What are cloud streets?

Cloud streets are long rows of cumulus clouds that are oriented parallel to the direction of the wind. Check out these cool images!

NASA's Aqua satellite captured this image of cloud streets over the Black Sea on January 8, 2015.  NASA Earth Observatory image courtesy Jeff Schmaltz LANCE/EOSDIS MODIS Rapid Response Team, GSFC.

The MODIS instrument on NASA’s Aqua satellite captured this image of cloud streets over the Black Sea on January 8, 2015. NASA Earth Observatory image courtesy Jeff Schmaltz LANCE/EOSDIS MODIS Rapid Response Team, GSFC. Read more about this image

Cloud streets are long rows of cumulus clouds that are oriented parallel to the direction of the wind.

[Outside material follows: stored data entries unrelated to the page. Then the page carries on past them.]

-- the match correspondence: A's 2x2 check at (x,y) is B's guard at heights (M-2-x, M-1-x)
theorem blockCheckA_iff (M N : Nat) (g cols : List (List Char)) (h : SInv M N g cols)
    (x y : Nat) (hx : x < M - 1) (hy : y < N - 1) :
    blockCheckA g x y = true
      ↔ M - 1 - x < (cols.getD y []).length ∧ M - 1 - x < (cols.getD (y+1) []).length
          ∧ guardB cols y (M - 2 - x) = true := by
  have hxM : x < M := by omega
  have hx1M : x + 1 < M := by omega
  have hyN : y < N := by omega
  have hy1N : y + 1 < N := by omega
  have e1 : pvGetA g x y = sGetB cols y (M - 1 - x) := getA_eq_sGet M N g cols h x y hxM hyN
  have e2 : pvGetA g x (y+1) = sGetB cols (y+1) (M - 1 - x) :=
    getA_eq_sGet M N g cols h x (y+1) hxM hy1N
  have e3 : pvGetA g (x+1) y = sGetB cols y (M - 2 - x) := by
    have := getA_eq_sGet M N g cols h (x+1) y hx1M hyN
    rwa [(by omega : M - 1 - (x+1) = M - 2 - x)] at this
  have e4 : pvGetA g (x+1) (y+1) = sGetB cols (y+1) (M - 2 - x) := by
    have := getA_eq_sGet M N g cols h (x+1) (y+1) hx1M hy1N
    rwa [(by omega : M - 1 - (x+1) = M - 2 - x)] at this
  have hk1 : M - 1 - x = (M - 2 - x) + 1 := by omega
  constructor
  · intro hb
    obtain ⟨hne, q2, q3, q4⟩ := blockCheckA_val g x y hb
    have hlen1 : M - 1 - x < (cols.getD y []).length :=
      (solid_iff M N g cols h x y hxM hyN).mp hne
    have hne2 : pvGetA g x (y+1) ≠ ' ' := by rw [q2]; exact hne
    have hlen2 : M - 1 - x < (cols.getD (y+1) []).length :=
      (solid_iff M N g cols h x (y+1) hxM hy1N).mp hne2
    refine ⟨hlen1, hlen2, ?_⟩
    simp only [guardB, Bool.and_eq_true, beq_iff_eq, ← hk1]
    refine ⟨⟨?_, ?_⟩, ?_⟩
    · rw [← e3, ← e1]; exact q3
    · rw [← e3, ← e4]; exact q3.trans q4.symm
    · rw [← e3, ← e2]; exact q3.trans q2.symm
  · rintro ⟨hlen1, hlen2, hg⟩
    simp only [guardB, Bool.and_eq_true, beq_iff_eq, ← hk1, ← e1, ← e2, ← e3, ← e4] at hg
    obtain ⟨⟨g1, g2⟩, g3⟩ := hg
    have hne3 : pvGetA g (x+1) y ≠ ' ' := by
      have hs := solid_iff M N g cols h (x+1) y hx1M hyN
      rw [(by omega : M - 1 - (x+1) = M - 2 - x)] at hs
      exact hs.mpr (by omega)
    simp only [blockCheckA, Bool.and_eq_true, decide_eq_true_eq, beq_iff_eq]
    refine ⟨⟨⟨?_, ?_⟩, ?_⟩, ?_⟩
    · rw [← g1]; exact hne3
    · rw [← g1]; exact g3
    · exact g1.symm
    · rw [← g1]; exact g2

-- marked stack entries are exactly the images (y, M-1-x) of marked grid cells
theorem markList_mem_iff (M N : Nat) (g cols : List (List Char)) (h : SInv M N g cols)
    (q : Nat × Nat) :
    q ∈ markList N cols ↔ ∃ p ∈ cellList M N g, q = (p.2, M - 1 - p.1) := by
  have hlenM : ∀ y < N, (cols.getD y []).length ≤ M := fun y hy => (h.2.2 y hy).1
  constructor
  · intro hq
    obtain ⟨y, k, hy, hk, hg, hmem⟩ := (mem_markList N cols q).mp hq
    have hyN : y < N := by omega
    have hy1N : y + 1 < N := by omega
    have hkm : k + 1 < min (cols.getD y []).length (cols.getD (y+1) []).length := by omega
    have hk1 : k + 1 < (cols.getD y []).length := by omega
    have hk2 : k + 1 < (cols.getD (y+1) []).length := by omega
    have hkM : k + 1 < M := lt_of_lt_of_le hk1 (hlenM y hyN)
    set x := M - 2 - k with hxdef
    have hxlt : x < M - 1 := by omega
    have hkx : M - 2 - x = k := by omega
    have hk1x : M - 1 - x = k + 1 := by omega
    have hb : blockCheckA g x y = true := by
      rw [blockCheckA_iff M N g cols h x y hxlt hy]
      exact ⟨by omega, by omega, by rw [hkx]; exact hg⟩
    simp only [List.mem_cons, List.not_mem_nil, or_false] at hmem
    rcases hmem with rfl | rfl | rfl | rfl
    · exact ⟨(x+1, y), (mem_cellList M N g _).mpr ⟨x, y, hxlt, hy, hb, by simp [cellsOf]⟩,
        by simp; omega⟩
    · exact ⟨(x, y), (mem_cellList M N g _).mpr ⟨x, y, hxlt, hy, hb, by simp [cellsOf]⟩,
        by simp; omega⟩
    · exact ⟨(x+1, y+1), (mem_cellList M N g _).mpr ⟨x, y, hxlt, hy, hb, by simp [cellsOf]⟩,
        by simp; omega⟩
    · exact ⟨(x, y+1), (mem_cellList M N g _).mpr ⟨x, y, hxlt, hy, hb, by simp [cellsOf]⟩,
        by simp; omega⟩
  · rintro ⟨p, hp, rfl⟩
    obtain ⟨x, y, hx, hy, hb, hmem⟩ := (mem_cellList M N g p).mp hp
    obtain ⟨hlen1, hlen2, hg⟩ := (blockCheckA_iff M N g cols h x y hx hy).mp hb
    set k := M - 2 - x with hkdef
    have hxM : x < M := by omega
    have hk1x : M - 1 - x = k + 1 := by omega
    have hkmin : k < min (cols.getD y []).length (cols.getD (y+1) []).length - 1 := by
      have := hlenM y (by omega)
      omega
    apply (mem_markList N cols _).mpr
    refine ⟨y, k, hy, hkmin, hg, ?_⟩
    simp only [cellsOf, List.mem_cons, List.not_mem_nil, or_false] at hmem
    rcases hmem with rfl | rfl | rfl | rfl
    · simp only [List.mem_cons]
      right; left
      simp; omega
    · simp only [List.mem_cons]
      left
      simp; omega
    · simp only [List.mem_cons]
      right; right; right; left
      simp; omega
    · simp only [List.mem_cons]
      right; right; left
      simp; omega

-- cell-level form: for x < M, grid cell (x,y) is marked iff stack entry (y, M-1-x) is
theorem cell_mark_iff (M N : Nat) (g cols : List (List Char)) (h : SInv M N g cols)
    (x y : Nat) (hx : x < M) :
    ((x, y) ∈ cellList M N g ↔ (y, M - 1 - x) ∈ markList N cols) := by
  constructor
  · intro hc
    exact (markList_mem_iff M N g cols h _).mpr ⟨(x, y), hc, rfl⟩
  · intro hm
    obtain ⟨p, hp, hpe⟩ := (markList_mem_iff M N g cols h _).mp hm
    have hpM : p.1 < M := (cellList_spec M N g p hp).1
    have h1 : p.2 = y := congrArg Prod.fst hpe |>.symm
    have h2 : M - 1 - p.1 = M - 1 - x := congrArg Prod.snd hpe |>.symm
    have h3 : p.1 = x := by omega
    have : p = (x, y) := by
      cases p; simp_all
    rwa [this] at hp

theorem set_len_eq {α β : Type} [BEq α] [LawfulBEq α] [BEq β] [LawfulBEq β]
    [DecidableEq α] [DecidableEq β]
    (L1 : List α) (L2 : List β) (f : α → β)
    (hmem : ∀ q, q ∈ L2 ↔ ∃ p ∈ L1, q = f p)
    (hinj : ∀ p ∈ L1, ∀ p' ∈ L1, f p = f p' → p = p') :
    (PySem.Set.ofList L2).length = (PySem.Set.ofList L1).length := by
  rw [← List.toFinset_card_of_nodup (PySem.Set.nodup_ofList L2),
    ← List.toFinset_card_of_nodup (PySem.Set.nodup_ofList L1)]
  have e2 : (PySem.Set.ofList L2).toFinset = L2.toFinset := by
    apply Finset.ext
    intro a
    simp [List.mem_toFinset, PySem.Set.mem_ofList]
  have e1 : (PySem.Set.ofList L1).toFinset = L1.toFinset := by
    apply Finset.ext
    intro a
    simp [List.mem_toFinset, PySem.Set.mem_ofList]
  rw [e1, e2]
  have himg : L2.toFinset = L1.toFinset.image f := by
    apply Finset.ext
    intro a
    simp only [List.mem_toFinset, Finset.mem_image, hmem]
    constructor
    · rintro ⟨p, hp, rfl⟩; exact ⟨p, hp, rfl⟩
    · rintro ⟨p, hp, rfl⟩; exact ⟨p, hp, rfl⟩
  rw [himg]
  exact Finset.card_image_of_injOn
    (fun p hp p' hp' he => hinj p (List.mem_toFinset.mp hp) p' (List.mem_toFinset.mp hp') he)

theorem ofList_eq_nil_iff {α : Type} [BEq α] [LawfulBEq α] (L : List α) :
    PySem.Set.ofList L = [] ↔ L = [] := by
  constructor
  · intro hn
    cases hL : L with
    | nil => rfl
    | cons a l =>
      exfalso
      have : a ∈ PySem.Set.ofList L := (PySem.Set.mem_ofList L a).mpr (hL ▸ List.mem_cons_self ..)
      rw [hn] at this
      exact List.not_mem_nil this
  · rintro rfl
    rfl

theorem stack_filter (s : List Char) (hs : ∀ c ∈ s, c ≠ ' ') :
    ∀ (i : Nat) (p : Nat → Bool),
      ((List.range s.length).map (fun k => if p (k + i) then ' ' else s.getD k ' ')).filter
          (fun c => decide (c ≠ ' '))
        = (s.zipIdx i).filterMap (fun q => if p q.2 then none else some q.1) := by
  induction s with
  | nil => intro i p; rfl
  | cons c t ih =>
    intro i p
    have hc : c ≠ ' ' := hs c (List.mem_cons_self ..)
    have ht : ∀ d ∈ t, d ≠ ' ' := fun d hd => hs d (List.mem_cons_of_mem _ hd)
    rw [List.zipIdx_cons, List.filterMap_cons]
    have hrange : List.range (c :: t).length = 0 :: (List.range t.length).map Nat.succ := by
      rw [List.length_cons, List.range_succ_eq_map]
    rw [hrange, List.map_cons, List.map_map]
    have hmap : ((List.range t.length).map
          ((fun k => if p (k + i) then ' ' else (c :: t).getD k ' ') ∘ Nat.succ))
        = (List.range t.length).map (fun k => if p (k + (i+1)) then ' ' else t.getD k ' ') := by
      apply List.map_congr_left
      intro k _
      simp only [Function.comp_apply, Nat.succ_eq_add_one, List.getD_cons_succ]
      have : k + 1 + i = k + (i + 1) := by omega
      rw [this]
    rw [hmap]
    by_cases hp : p i
    · simp only [Nat.zero_add, hp, if_pos]
      rw [List.filter_cons_of_neg (by simp)]
      exact ih ht (i+1) p
    · simp only [Nat.zero_add, hp, if_neg, Bool.false_eq_true, not_false_iff]
      rw [List.filter_cons_of_pos (by simpa using hc), List.getD_cons_zero]
      rw [ih ht (i+1) p]

theorem rev_map_range {α : Type} (h : Nat) (e : Nat → α) :
    (List.range h).map (fun i => e (h - 1 - i)) = ((List.range h).map e).reverse := by
  apply List.ext_getElem
  · simp
  · intro j h1 h2
    simp only [List.getElem_map, List.getElem_range, List.getElem_reverse, List.length_map,
      List.length_range]

theorem removeMarksB_length (mk : PySem.Set (Nat × Nat)) (cols : List (List Char)) :
    (removeMarksB mk cols).length = cols.length := by
  simp [removeMarksB]

theorem removeMarksB_getD (mk : PySem.Set (Nat × Nat)) (cols : List (List Char))
    (y : Nat) (hy : y < cols.length) :
    (removeMarksB mk cols).getD y []
      = (cols.getD y []).zipIdx.filterMap (fun q =>
          if PySem.Set.contains mk (y, q.2) then none else some q.1) := by
  have hy2 : y < (removeMarksB mk cols).length := by rw [removeMarksB_length]; exact hy
  rw [List.getD_eq_getElem?_getD, List.getElem?_eq_getElem hy2]
  simp only [removeMarksB, List.getElem_map, Option.getD_some]
  have hz : y < cols.zipIdx.length := by simpa using hy
  rw [List.getElem_zipIdx]
  simp only [Nat.zero_add]
  rw [List.getD_eq_getElem?_getD, List.getElem?_eq_getElem hy]
  rfl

They’re formed by convection rolls of rising warm air and sinking cool air. Rising warm air cools gradually as it ascends into the atmosphere. When moisture in the warm air mass cools and condenses, it forms clouds. Meanwhile, sinking cool air on either side of the cloud formation zone creates a cloud-free area. When several of these alternating rising and sinking air masses align with the wind, cloud streets develop.

Cloud streets are technically called horizontal convective rolls.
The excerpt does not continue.